[Collected data]

-- pv_equiv track=rewrite | github.com/BimBlam/OBEC-Plotting-Standard | src/batteryplot/reader.py | _choose_sheet
-- ===== SOURCE A (Python) =====
-- def _choose_sheet(sheet_names: list[str]) -> str:
--     """
--     Pick the most likely data sheet from a list of sheet names.
--
--     Priority:
--     1. "Channel_*" (Maccor naming convention)
--     2. "Data", "Test", "Record" (common names)
--     3. First sheet
--     """
--     for name in sheet_names:
--         nl = name.lower()
--         if nl.startswith("channel"):
--             return name
--     for name in sheet_names:
--         nl = name.lower()
--         if nl in ("data", "test", "record", "results"):
--             return name
--     return sheet_names[0]
-- ===== SOURCE B (Python) =====
-- def _choose_sheet(sheet_names: list[str]) -> str:
--     # Single pass: channel-prefixed names win immediately; the first
--     # common-name match is kept as a fallback and only used after the scan.
--     fallback = None
--     for name in sheet_names:
--         nl = name.lower()
--         if nl.startswith("channel"):
--             return name
--         if fallback is None and nl in ("data", "test", "record", "results"):
--             fallback = name
--     return fallback if fallback is not None else sheet_names[0]
-- ===== Notes on version B (the rewrite author's own statement) =====
-- stated objective: alternative
-- what changed: Replaces A's two sequential scans over sheet_names by a single pass that returns channel matches immediately and maintains a first-common-name fallback used after the loop.
-- outside the precondition, e.g. on _choose_sheet([]): A raises IndexError, B raises IndexError
import Mathlib
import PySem

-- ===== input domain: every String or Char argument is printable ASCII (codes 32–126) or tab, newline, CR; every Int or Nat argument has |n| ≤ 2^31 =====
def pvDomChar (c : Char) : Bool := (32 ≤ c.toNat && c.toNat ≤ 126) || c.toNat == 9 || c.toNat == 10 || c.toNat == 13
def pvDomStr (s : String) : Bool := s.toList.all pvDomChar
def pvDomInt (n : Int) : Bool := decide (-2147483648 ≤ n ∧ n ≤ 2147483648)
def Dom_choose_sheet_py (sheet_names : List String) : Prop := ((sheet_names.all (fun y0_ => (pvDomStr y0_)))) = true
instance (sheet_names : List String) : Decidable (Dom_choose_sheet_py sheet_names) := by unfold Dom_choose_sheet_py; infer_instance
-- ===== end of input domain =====

-- B does the same work in one pass with a maintained fallback instead of A's two scans; same O(n) cost (objective: alternative).
-- On the empty list both Pythons raise IndexError; Pre_ excludes it.

-- ===== PORT A =====
-- first loop of A: first name whose lowercase starts with "channel"
def pvA_find1 : List String → Option String
  | [] => none
  | n :: t =>
    if PySem.Str.startswith (PySem.Str.lower n) "channel" then some n else pvA_find1 t

-- second loop of A: first name whose lowercase is one of the common names
def pvA_find2 : List String → Option String
  | [] => none
  | n :: t =>
    let nl := PySem.Str.lower n
    if nl = "data" ∨ nl = "test" ∨ nl = "record" ∨ nl = "results" then some n else pvA_find2 t

def choose_sheet_py (sheet_names : List String) : String :=
  match pvA_find1 sheet_names with
  | some n => n
  | none =>
    match pvA_find2 sheet_names with
    | some n => n
    | none => (PySem.List.pyGet? sheet_names 0).getD ""   -- sheet_names[0]; none (IndexError) excluded by Pre_

-- ===== PORT B =====
-- B's single loop: early return on a channel name (some n), otherwise carry the fallback
def pvB_go : List String → Option String → Option String
  | [], fallback => fallback
  | n :: t, fallback =>
    let nl := PySem.Str.lower n
    if PySem.Str.startswith nl "channel" then some n
    else if fallback = none ∧ (nl = "data" ∨ nl = "test" ∨ nl = "record" ∨ nl = "results") then
      pvB_go t (some n)
    else
      pvB_go t fallback

def choose_sheet_py_alt (sheet_names : List String) : String :=
  match pvB_go sheet_names none with
  | some n => n
  | none => (PySem.List.pyGet? sheet_names 0).getD ""   -- sheet_names[0]; none (IndexError) excluded by Pre_

-- ===== PRECONDITION & SPEC =====
-- A (and B) raise IndexError via sheet_names[0] on the empty list; Pre_ excludes exactly that.
def Pre_choose_sheet_py (sheet_names : List String) : Prop := sheet_names ≠ []
instance (sheet_names : List String) : Decidable (Pre_choose_sheet_py sheet_names) := by unfold Pre_choose_sheet_py; infer_instance
def pvWitness_choose_sheet_py : List String := ["Sheet1", "Data"]

def Spec_choose_sheet_py (sheet_names : List String) (out : String) : Prop := out = choose_sheet_py_alt sheet_names
instance (sheet_names : List String) (out : String) : Decidable (Spec_choose_sheet_py sheet_names out) := by unfold Spec_choose_sheet_py; infer_instance

-- ===== CLAIM (what is proved, stated in full; the proofs are below) =====
def Claim_equal_choose_sheet_py : Prop := ∀ (sheet_names : List String), Dom_choose_sheet_py sheet_names → Pre_choose_sheet_py sheet_names → Spec_choose_sheet_py sheet_names (choose_sheet_py sheet_names)

-- ===== LEMMAS AND PROOFS =====

-- B's loop, characterised by A's two scans: a channel match wins; otherwise a pre-set
-- fallback is returned; otherwise the first common-name match.
theorem pvB_go_eq (xs : List String) : ∀ fb : Option String,
    pvB_go xs fb = match pvA_find1 xs with
      | some c => some c
      | none => match fb with
        | some f => some f
        | none => pvA_find2 xs := by
  induction xs with
  | nil => intro fb; cases fb <;> rfl
  | cons n t ih =>
    intro fb
    by_cases hc : PySem.Chars.startswith (PySem.Chars.lower n.toList)
        ['c', 'h', 'a', 'n', 'n', 'e', 'l'] = true
    all_goals by_cases hm : (PySem.Str.lower n) = "data" ∨ (PySem.Str.lower n) = "test" ∨
        (PySem.Str.lower n) = "record" ∨ (PySem.Str.lower n) = "results"
    all_goals cases fb
    all_goals simp [pvB_go, pvA_find1, pvA_find2, hc, hm, ih]

-- ===== VERDICT (by name: the statement is the Claim_ definition above) =====
theorem choose_sheet_py_spec : Claim_equal_choose_sheet_py := by
  intro xs _ _
  unfold Spec_choose_sheet_py choose_sheet_py choose_sheet_py_alt
  rw [pvB_go_eq]
  cases h1 : pvA_find1 xs <;> cases h2 : pvA_find2 xs <;> rfl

Problem statement: Your response must consist of all the records, retyped exactly.

Answer space:
-- pv_equiv track=rewrite | github.com/BimBlam/OBEC-Plotting-Standard | src/batteryplot/reader.py | _choose_sheet
-- ===== SOURCE A (Python) =====
-- def _choose_sheet(sheet_names: list[str]) -> str:
--     """
--     Pick the most likely data sheet from a list of sheet names.
--
--     Priority:
--     1. "Channel_*" (Maccor naming convention)
--     2. "Data", "Test", "Record" (common names)
--     3. First sheet
--     """
--     for name in sheet_names:
--         nl = name.lower()
--         if nl.startswith("channel"):
--             return name
--     for name in sheet_names:
--         nl = name.lower()
--         if nl in ("data", "test", "record", "results"):
--             return name
--     return sheet_names[0]
-- ===== SOURCE B (Python) =====
-- def _choose_sheet(sheet_names: list[str]) -> str:
--     # Single pass: channel-prefixed names win immediately; the first
--     # common-name match is kept as a fallback and only used after the scan.
--     fallback = None
--     for name in sheet_names:
--         nl = name.lower()
--         if nl.startswith("channel"):
--             return name
--         if fallback is None and nl in ("data", "test", "record", "results"):
--             fallback = name
--     return fallback if fallback is not None else sheet_names[0]
-- ===== Notes on version B (the rewrite author's own statement) =====
-- stated objective: alternative
-- what changed: Replaces A's two sequential scans over sheet_names by a single pass that returns channel matches immediately and maintains a first-common-name fallback used after the loop.
-- outside the precondition, e.g. on _choose_sheet([]): A raises IndexError, B raises IndexError
import Mathlib
import PySem

-- ===== input domain: every String or Char argument is printable ASCII (codes 32–126) or tab, newline, CR; every Int or Nat argument has |n| ≤ 2^31 =====
def pvDomChar (c : Char) : Bool := (32 ≤ c.toNat && c.toNat ≤ 126) || c.toNat == 9 || c.toNat == 10 || c.toNat == 13
def pvDomStr (s : String) : Bool := s.toList.all pvDomChar
def pvDomInt (n : Int) : Bool := decide (-2147483648 ≤ n ∧ n ≤ 2147483648)
def Dom_choose_sheet_py (sheet_names : List String) : Prop := ((sheet_names.all (fun y0_ => (pvDomStr y0_)))) = true
instance (sheet_names : List String) : Decidable (Dom_choose_sheet_py sheet_names) := by unfold Dom_choose_sheet_py; infer_instance
-- ===== end of input domain =====

-- B does the same work in one pass with a maintained fallback instead of A's two scans; same O(n) cost (objective: alternative).
-- On the empty list both Pythons raise IndexError; Pre_ excludes it.

-- ===== PORT A =====
-- first loop of A: first name whose lowercase starts with "channel"
def pvA_find1 : List String → Option String
  | [] => none
  | n :: t =>
    if PySem.Str.startswith (PySem.Str.lower n) "channel" then some n else pvA_find1 t

-- second loop of A: first name whose lowercase is one of the common names
def pvA_find2 : List String → Option String
  | [] => none
  | n :: t =>
    let nl := PySem.Str.lower n
    if nl = "data" ∨ nl = "test" ∨ nl = "record" ∨ nl = "results" then some n else pvA_find2 t

def choose_sheet_py (sheet_names : List String) : String :=
  match pvA_find1 sheet_names with
  | some n => n
  | none =>
    match pvA_find2 sheet_names with
    | some n => n
    | none => (PySem.List.pyGet? sheet_names 0).getD ""   -- sheet_names[0]; none (IndexError) excluded by Pre_

-- ===== PORT B =====
-- B's single loop: early return on a channel name (some n), otherwise carry the fallback
def pvB_go : List String → Option String → Option String
  | [], fallback => fallback
  | n :: t, fallback =>
    let nl := PySem.Str.lower n
    if PySem.Str.startswith nl "channel" then some n
    else if fallback = none ∧ (nl = "data" ∨ nl = "test" ∨ nl = "record" ∨ nl = "results") then
      pvB_go t (some n)
    else
      pvB_go t fallback

def choose_sheet_py_alt (sheet_names : List String) : String :=
  match pvB_go sheet_names none with
  | some n => n
  | none => (PySem.List.pyGet? sheet_names 0).getD ""   -- sheet_names[0]; none (IndexError) excluded by Pre_

-- ===== PRECONDITION & SPEC =====
-- A (and B) raise IndexError via sheet_names[0] on the empty list; Pre_ excludes exactly that.
def Pre_choose_sheet_py (sheet_names : List String) : Prop := sheet_names ≠ []
instance (sheet_names : List String) : Decidable (Pre_choose_sheet_py sheet_names) := by unfold Pre_choose_sheet_py; infer_instance
def pvWitness_choose_sheet_py : List String := ["Sheet1", "Data"]

def Spec_choose_sheet_py (sheet_names : List String) (out : String) : Prop := out = choose_sheet_py_alt sheet_names
instance (sheet_names : List String) (out : String) : Decidable (Spec_choose_sheet_py sheet_names out) := by unfold Spec_choose_sheet_py; infer_instance

-- ===== CLAIM (what is proved, stated in full; the proofs are below) =====
def Claim_equal_choose_sheet_py : Prop := ∀ (sheet_names : List String), Dom_choose_sheet_py sheet_names → Pre_choose_sheet_py sheet_names → Spec_choose_sheet_py sheet_names (choose_sheet_py sheet_names)

-- ===== LEMMAS AND PROOFS =====

-- B's loop, characterised by A's two scans: a channel match wins; otherwise a pre-set
-- fallback is returned; otherwise the first common-name match.
theorem pvB_go_eq (xs : List String) : ∀ fb : Option String,
    pvB_go xs fb = match pvA_find1 xs with
      | some c => some c
      | none => match fb with
        | some f => some f
        | none => pvA_find2 xs := by
  induction xs with
  | nil => intro fb; cases fb <;> rfl
  | cons n t ih =>
    intro fb
    by_cases hc : PySem.Chars.startswith (PySem.Chars.lower n.toList)
        ['c', 'h', 'a', 'n', 'n', 'e', 'l'] = true
    all_goals by_cases hm : (PySem.Str.lower n) = "data" ∨ (PySem.Str.lower n) = "test" ∨
        (PySem.Str.lower n) = "record" ∨ (PySem.Str.lower n) = "results"
    all_goals cases fb
    all_goals simp [pvB_go, pvA_find1, pvA_find2, hc, hm, ih]

-- ===== VERDICT (by name: the statement is the Claim_ definition above) =====
theorem choose_sheet_py_spec : Claim_equal_choose_sheet_py := by
  intro xs _ _
  unfold Spec_choose_sheet_py choose_sheet_py choose_sheet_py_alt
  rw [pvB_go_eq]
  cases h1 : pvA_find1 xs <;> cases h2 : pvA_find2 xs <;> rfl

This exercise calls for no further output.